TeamSpeak Server 3.13.3 [Important Security Update]

We just released an important update for the server.
Please update your server as soon as possible!

Fixed

  • Privilege escalation issue (thanks to alex97000)

You can download the update here. The download page will be updated later.
The Docker update should be available within a day.


You have creative Feedback or issues with that server release?
Tell us! :wave:

24 Likes

:blue_heart:

4 Likes

:heart::heart::heart::heart:

I like this :yum:

1 Like

Can you please share more information?

What kind of priv escalation are we talking about?
When was it introduced?
How severe is it?

2 Likes

May I suggest a mailing list for server owners or something, that is advertised on the server download page? I would have had no idea about this without checking the forum. Security announcements need more visibility than this. Thanks

1 Like

After ~15 hours running this new version my TeamSpeak Server just crashed and generated a crashdump.
@TS.ChrisR, just sent a PM. Lets take a look at the crashdump?

P.S: With 3.13.1 version I had almost ~30 days of uptime with no problem.

Cheers

1 Like
$ docker pull teamspeak:3.13.3
3.13.3: Pulling from library/teamspeak
no matching manifest for linux/amd64 in the manifest list entries

I think that something is not working as it should

1 Like

docker pull teamspeak:latest and docker pull teamspeak:3.13.3 just work fine here.

5 Likes

My post was sent 3 hours ago, the fix has been applied 2 hours ago.
image

Sooo, problem solved, I’ll update my server when possible

1 Like

No. We do not want to advertise details about this issue.

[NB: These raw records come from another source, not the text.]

-- pv_equiv track=rewrite | github.com/DiegoJavOlivera/techSolution | validaciones.py | validar_cantidad_proyectos
-- ===== SOURCE A (Python) =====
-- def validar_cantidad_proyectos(lista_proyectos:list[dict]):
--     contador_proyectos = 0
--     for empleados in lista_proyectos:
--         contador_proyectos = contador_proyectos + 1
--
--     if contador_proyectos < 50:
--         return True
--     else:
--         return False
-- ===== SOURCE B (Python) =====
-- def validar_cantidad_proyectos(lista_proyectos: list[dict]):
--     return len(lista_proyectos) < 50
-- ===== Notes on version B (the rewrite author's own statement) =====
-- stated objective: idiomatic
-- what changed: Replaces the element-by-element counting loop plus if/else True/False branch with a single len() comparison returned directly.
import Mathlib
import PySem

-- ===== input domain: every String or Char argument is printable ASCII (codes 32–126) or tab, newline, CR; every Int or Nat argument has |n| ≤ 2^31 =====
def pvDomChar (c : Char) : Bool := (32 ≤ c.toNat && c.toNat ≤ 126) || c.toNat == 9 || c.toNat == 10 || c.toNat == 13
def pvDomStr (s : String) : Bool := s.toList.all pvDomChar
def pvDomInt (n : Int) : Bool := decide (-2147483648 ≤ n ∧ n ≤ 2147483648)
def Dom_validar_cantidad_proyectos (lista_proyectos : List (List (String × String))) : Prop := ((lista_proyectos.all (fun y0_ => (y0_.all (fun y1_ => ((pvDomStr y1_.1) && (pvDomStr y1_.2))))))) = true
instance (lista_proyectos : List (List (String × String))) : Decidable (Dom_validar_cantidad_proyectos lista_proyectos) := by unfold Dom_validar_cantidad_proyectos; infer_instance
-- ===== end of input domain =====

-- B replaces A's counting loop and if/else with a direct length comparison (idiomatic).


-- ===== PORT A =====
-- Literal port of A: foldl accumulating a counter, then an if/else returning True/False.
def validar_cantidad_proyectos (lista_proyectos : List (List (String × String))) : Bool :=
  let contador_proyectos : Int :=
    lista_proyectos.foldl (fun contador_proyectos _empleados => contador_proyectos + 1) 0
  if contador_proyectos < 50 then true else false

-- ===== PORT B =====
-- Port of B: direct length comparison.
def validar_cantidad_proyectos_alt (lista_proyectos : List (List (String × String))) : Bool :=
  decide ((lista_proyectos.length : Int) < 50)

-- ===== PRECONDITION & SPEC =====
def Spec_validar_cantidad_proyectos (lista_proyectos : List (List (String × String))) (out : Bool) : Prop := out = validar_cantidad_proyectos_alt lista_proyectos
instance (lista_proyectos : List (List (String × String))) (out : Bool) : Decidable (Spec_validar_cantidad_proyectos lista_proyectos out) := by unfold Spec_validar_cantidad_proyectos; infer_instance

-- ===== CLAIM (what is proved, stated in full; the proofs are below) =====
def Claim_equal_validar_cantidad_proyectos : Prop := ∀ (lista_proyectos : List (List (String × String))), Dom_validar_cantidad_proyectos lista_proyectos → Spec_validar_cantidad_proyectos lista_proyectos (validar_cantidad_proyectos lista_proyectos)

-- ===== LEMMAS AND PROOFS =====

-- ===== VERDICT (by name: the statement is the Claim_ definition above) =====
-- counting fold equals length
theorem pv_count_eq_length (xs : List (List (String × String))) (a : Int) :
    xs.foldl (fun c (_ : List (String × String)) => c + 1) a = a + xs.length := by
  induction xs generalizing a with
  | nil => simp
  | cons x xs ih => simp [List.foldl, ih]; omega

theorem validar_cantidad_proyectos_spec : Claim_equal_validar_cantidad_proyectos := by
  intro l _
  unfold Spec_validar_cantidad_proyectos validar_cantidad_proyectos validar_cantidad_proyectos_alt
  simp [pv_count_eq_length]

But i can tell “Nobody could get permissions on your operation system or get access to it.”
If that worries you.

Yes. We also want to have such kind of Newsletter for releases.

:+1:

7 Likes

I can understand the security reason behind that (people will abuse it to destroy servers), but in some way it needs to be published, hiding it won’t help in any way.
I hope that the decision is temporary and made to allow people to update their servers, otherwise will sound very bad to me.

At security fixes it would always be interesting which versions are affected. If you know this.

1 Like

It’s an issue about Privilege escalation, so you should consider it as it affects all the versions before the patched one.

1 Like

Telling people how to abuse bugs also helps nobody. It causes more problems that we try to avoid.

No we are not going into details for this.

Anyone is allowed to update anytime. Does not matter if we share more details or not!

6 Likes

Is there a way to find out if this has been exploited on my server?

1 Like

The chances are low that it happened on your server.

You could make a backup and watch if anything suspicious happens. But please don’t start to get paranoid about anything on your server :cowboy_hat_face:.
As said the chances are low.

@All

We discussed that again and decided to give you all some details January 2021 (no fixed day).
We must give hosts enough chance to update their servers first. And some days aren’t enough for this.

11 Likes

Given your track record of broken server versions, I really do not trust you enough to be updating immediately.
And that is precisely why I would like to at least know what versions are affected, so I can make informed decision.

3 Likes

Then is your only option to update next month. Your decision at the end.

8 Likes

When exactly will you release more info about the exploit?